▶ [Records shown]:
=-=-=
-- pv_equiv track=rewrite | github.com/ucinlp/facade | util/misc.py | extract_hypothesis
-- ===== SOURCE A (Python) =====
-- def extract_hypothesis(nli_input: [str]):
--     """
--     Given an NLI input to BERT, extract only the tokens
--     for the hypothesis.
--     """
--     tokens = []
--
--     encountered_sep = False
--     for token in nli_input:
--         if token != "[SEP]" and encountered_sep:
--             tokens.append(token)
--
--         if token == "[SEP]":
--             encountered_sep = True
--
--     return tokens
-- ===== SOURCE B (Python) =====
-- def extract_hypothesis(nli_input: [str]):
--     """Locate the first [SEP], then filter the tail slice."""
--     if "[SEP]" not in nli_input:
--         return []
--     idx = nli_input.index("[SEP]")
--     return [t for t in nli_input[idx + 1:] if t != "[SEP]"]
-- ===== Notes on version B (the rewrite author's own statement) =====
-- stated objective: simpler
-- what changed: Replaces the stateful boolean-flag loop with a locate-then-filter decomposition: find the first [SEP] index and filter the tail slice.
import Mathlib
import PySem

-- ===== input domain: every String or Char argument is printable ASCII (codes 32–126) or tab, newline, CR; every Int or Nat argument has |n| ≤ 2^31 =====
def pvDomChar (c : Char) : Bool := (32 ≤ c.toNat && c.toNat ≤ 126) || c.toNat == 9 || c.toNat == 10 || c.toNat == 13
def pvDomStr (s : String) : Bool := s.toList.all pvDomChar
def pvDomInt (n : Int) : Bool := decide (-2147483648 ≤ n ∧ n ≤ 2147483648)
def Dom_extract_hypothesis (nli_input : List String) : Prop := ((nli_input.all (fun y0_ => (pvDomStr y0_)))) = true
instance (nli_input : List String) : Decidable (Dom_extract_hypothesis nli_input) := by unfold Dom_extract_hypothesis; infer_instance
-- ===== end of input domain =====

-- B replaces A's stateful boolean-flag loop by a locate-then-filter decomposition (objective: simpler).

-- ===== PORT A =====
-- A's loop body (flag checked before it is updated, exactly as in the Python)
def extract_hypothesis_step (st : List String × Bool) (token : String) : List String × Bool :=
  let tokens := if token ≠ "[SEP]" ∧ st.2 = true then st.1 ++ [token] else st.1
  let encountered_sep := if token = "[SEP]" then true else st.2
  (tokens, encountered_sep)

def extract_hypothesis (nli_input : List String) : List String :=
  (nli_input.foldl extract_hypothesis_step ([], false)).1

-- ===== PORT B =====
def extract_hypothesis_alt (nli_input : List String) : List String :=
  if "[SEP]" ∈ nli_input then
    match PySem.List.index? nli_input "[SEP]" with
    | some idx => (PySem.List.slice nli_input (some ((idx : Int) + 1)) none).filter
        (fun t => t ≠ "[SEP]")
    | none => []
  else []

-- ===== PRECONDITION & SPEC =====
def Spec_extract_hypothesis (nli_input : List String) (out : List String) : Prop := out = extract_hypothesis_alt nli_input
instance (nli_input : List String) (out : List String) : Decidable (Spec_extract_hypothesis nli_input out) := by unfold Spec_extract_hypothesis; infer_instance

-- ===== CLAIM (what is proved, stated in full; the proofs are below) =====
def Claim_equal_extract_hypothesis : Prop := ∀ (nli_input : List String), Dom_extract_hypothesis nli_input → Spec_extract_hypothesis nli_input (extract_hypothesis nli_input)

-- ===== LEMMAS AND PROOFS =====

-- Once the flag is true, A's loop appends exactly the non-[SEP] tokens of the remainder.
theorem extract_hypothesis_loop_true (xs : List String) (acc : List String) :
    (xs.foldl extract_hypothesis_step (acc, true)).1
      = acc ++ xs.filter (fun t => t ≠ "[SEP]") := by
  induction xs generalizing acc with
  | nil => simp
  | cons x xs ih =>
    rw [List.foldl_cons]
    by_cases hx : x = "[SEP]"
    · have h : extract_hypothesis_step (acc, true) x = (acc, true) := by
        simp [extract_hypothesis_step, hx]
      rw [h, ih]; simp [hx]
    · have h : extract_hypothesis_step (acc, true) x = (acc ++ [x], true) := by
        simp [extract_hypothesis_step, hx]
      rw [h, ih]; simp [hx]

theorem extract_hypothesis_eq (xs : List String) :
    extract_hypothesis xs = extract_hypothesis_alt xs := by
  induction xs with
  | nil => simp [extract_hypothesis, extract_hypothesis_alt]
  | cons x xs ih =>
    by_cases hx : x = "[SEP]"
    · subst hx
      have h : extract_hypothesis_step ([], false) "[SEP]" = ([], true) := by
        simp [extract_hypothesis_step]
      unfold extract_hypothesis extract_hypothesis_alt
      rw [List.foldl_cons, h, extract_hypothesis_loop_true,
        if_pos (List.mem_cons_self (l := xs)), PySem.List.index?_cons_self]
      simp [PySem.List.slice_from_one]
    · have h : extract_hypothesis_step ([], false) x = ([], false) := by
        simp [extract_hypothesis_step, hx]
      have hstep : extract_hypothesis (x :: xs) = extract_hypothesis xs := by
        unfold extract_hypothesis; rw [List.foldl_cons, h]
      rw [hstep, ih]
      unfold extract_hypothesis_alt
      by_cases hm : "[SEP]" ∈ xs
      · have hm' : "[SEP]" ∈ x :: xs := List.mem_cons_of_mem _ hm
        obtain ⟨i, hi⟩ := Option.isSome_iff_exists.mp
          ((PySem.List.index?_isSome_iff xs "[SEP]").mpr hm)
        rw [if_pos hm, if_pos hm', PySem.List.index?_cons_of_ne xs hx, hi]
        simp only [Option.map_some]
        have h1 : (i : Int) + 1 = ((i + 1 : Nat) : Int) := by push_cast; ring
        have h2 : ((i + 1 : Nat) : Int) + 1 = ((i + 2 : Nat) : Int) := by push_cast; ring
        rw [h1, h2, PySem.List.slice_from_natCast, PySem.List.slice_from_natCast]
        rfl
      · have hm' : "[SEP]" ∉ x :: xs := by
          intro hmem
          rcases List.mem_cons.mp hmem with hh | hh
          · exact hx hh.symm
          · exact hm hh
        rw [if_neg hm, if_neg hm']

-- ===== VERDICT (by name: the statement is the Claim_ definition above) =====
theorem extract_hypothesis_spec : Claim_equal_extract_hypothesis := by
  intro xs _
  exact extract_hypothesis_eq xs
=-=-=
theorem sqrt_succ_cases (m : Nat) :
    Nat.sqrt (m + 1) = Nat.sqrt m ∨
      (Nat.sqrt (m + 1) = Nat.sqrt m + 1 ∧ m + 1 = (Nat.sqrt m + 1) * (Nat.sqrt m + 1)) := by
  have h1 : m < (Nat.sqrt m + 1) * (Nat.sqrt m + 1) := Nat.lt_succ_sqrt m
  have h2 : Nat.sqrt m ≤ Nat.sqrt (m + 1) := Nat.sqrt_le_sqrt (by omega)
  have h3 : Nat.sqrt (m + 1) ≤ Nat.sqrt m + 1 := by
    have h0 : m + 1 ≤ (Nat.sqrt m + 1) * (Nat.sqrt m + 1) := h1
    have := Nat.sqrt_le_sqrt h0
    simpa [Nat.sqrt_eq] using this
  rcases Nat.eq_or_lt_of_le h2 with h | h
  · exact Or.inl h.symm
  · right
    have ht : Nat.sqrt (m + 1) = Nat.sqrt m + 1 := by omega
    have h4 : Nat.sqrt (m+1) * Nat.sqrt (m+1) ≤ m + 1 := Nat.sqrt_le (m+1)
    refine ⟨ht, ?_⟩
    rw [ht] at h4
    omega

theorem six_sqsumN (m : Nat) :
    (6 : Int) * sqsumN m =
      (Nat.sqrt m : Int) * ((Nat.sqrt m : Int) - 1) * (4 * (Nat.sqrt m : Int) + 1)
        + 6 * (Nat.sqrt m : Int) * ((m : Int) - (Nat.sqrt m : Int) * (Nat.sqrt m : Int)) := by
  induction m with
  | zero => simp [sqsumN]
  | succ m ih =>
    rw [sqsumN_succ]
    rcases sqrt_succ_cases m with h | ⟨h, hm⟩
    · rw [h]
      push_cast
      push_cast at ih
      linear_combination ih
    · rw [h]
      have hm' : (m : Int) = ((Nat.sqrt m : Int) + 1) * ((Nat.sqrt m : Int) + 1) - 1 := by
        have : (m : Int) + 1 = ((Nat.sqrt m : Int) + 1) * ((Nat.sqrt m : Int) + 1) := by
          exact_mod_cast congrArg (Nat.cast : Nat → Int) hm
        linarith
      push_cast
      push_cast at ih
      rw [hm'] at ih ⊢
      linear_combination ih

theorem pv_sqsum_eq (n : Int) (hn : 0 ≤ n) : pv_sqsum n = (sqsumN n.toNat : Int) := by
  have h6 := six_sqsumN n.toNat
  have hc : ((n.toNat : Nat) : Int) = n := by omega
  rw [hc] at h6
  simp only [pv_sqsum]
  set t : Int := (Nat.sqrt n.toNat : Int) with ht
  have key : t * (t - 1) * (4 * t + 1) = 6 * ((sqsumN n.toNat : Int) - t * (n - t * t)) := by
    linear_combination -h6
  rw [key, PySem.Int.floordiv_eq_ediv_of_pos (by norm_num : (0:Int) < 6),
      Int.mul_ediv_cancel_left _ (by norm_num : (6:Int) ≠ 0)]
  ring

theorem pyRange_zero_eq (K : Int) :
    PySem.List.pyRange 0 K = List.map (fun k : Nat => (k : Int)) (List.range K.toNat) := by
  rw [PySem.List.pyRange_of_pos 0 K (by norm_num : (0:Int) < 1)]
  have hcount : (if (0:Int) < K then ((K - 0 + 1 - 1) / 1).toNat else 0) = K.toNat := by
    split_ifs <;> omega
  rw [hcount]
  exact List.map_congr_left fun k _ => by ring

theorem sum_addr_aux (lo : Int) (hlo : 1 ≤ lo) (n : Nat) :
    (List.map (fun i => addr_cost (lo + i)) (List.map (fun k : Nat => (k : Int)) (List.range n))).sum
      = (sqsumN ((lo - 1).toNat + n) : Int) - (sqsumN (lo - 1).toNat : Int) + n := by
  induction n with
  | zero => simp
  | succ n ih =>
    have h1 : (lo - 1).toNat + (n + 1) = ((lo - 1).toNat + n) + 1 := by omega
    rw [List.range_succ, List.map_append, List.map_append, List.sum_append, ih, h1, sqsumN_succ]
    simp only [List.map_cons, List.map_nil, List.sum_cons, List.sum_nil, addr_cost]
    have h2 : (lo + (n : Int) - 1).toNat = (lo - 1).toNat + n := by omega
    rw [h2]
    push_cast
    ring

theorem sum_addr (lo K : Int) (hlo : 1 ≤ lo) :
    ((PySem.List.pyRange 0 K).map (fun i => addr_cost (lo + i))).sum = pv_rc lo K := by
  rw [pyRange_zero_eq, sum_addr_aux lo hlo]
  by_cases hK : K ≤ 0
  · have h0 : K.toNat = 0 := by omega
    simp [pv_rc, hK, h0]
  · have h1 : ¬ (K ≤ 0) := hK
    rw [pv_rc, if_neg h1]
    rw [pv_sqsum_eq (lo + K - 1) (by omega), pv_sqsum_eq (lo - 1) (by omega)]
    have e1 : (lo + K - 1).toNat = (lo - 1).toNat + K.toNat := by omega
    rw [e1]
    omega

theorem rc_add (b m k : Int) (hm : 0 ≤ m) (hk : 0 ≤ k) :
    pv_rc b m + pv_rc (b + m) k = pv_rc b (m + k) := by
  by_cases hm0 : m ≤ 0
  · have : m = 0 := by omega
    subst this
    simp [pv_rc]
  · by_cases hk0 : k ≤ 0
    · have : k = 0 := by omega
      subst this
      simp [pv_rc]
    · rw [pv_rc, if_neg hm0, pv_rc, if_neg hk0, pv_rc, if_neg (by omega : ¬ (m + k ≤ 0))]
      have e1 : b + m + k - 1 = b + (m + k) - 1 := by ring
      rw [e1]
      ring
=-=-=
▶ [Work request]:
Output exactly the lines of the material above from the one containing "-- pv_equiv track=rewrite" up to and including the one containing "-- ===== end of".

▶ [Answer box]:
-- pv_equiv track=rewrite | github.com/ucinlp/facade | util/misc.py | extract_hypothesis
-- ===== SOURCE A (Python) =====
-- def extract_hypothesis(nli_input: [str]):
--     """
--     Given an NLI input to BERT, extract only the tokens
--     for the hypothesis.
--     """
--     tokens = []
--
--     encountered_sep = False
--     for token in nli_input:
--         if token != "[SEP]" and encountered_sep:
--             tokens.append(token)
--
--         if token == "[SEP]":
--             encountered_sep = True
--
--     return tokens
-- ===== SOURCE B (Python) =====
-- def extract_hypothesis(nli_input: [str]):
--     """Locate the first [SEP], then filter the tail slice."""
--     if "[SEP]" not in nli_input:
--         return []
--     idx = nli_input.index("[SEP]")
--     return [t for t in nli_input[idx + 1:] if t != "[SEP]"]
-- ===== Notes on version B (the rewrite author's own statement) =====
-- stated objective: simpler
-- what changed: Replaces the stateful boolean-flag loop with a locate-then-filter decomposition: find the first [SEP] index and filter the tail slice.
import Mathlib
import PySem

-- ===== input domain: every String or Char argument is printable ASCII (codes 32–126) or tab, newline, CR; every Int or Nat argument has |n| ≤ 2^31 =====
def pvDomChar (c : Char) : Bool := (32 ≤ c.toNat && c.toNat ≤ 126) || c.toNat == 9 || c.toNat == 10 || c.toNat == 13
def pvDomStr (s : String) : Bool := s.toList.all pvDomChar
def pvDomInt (n : Int) : Bool := decide (-2147483648 ≤ n ∧ n ≤ 2147483648)
def Dom_extract_hypothesis (nli_input : List String) : Prop := ((nli_input.all (fun y0_ => (pvDomStr y0_)))) = true
instance (nli_input : List String) : Decidable (Dom_extract_hypothesis nli_input) := by unfold Dom_extract_hypothesis; infer_instance
-- ===== end of input domain =====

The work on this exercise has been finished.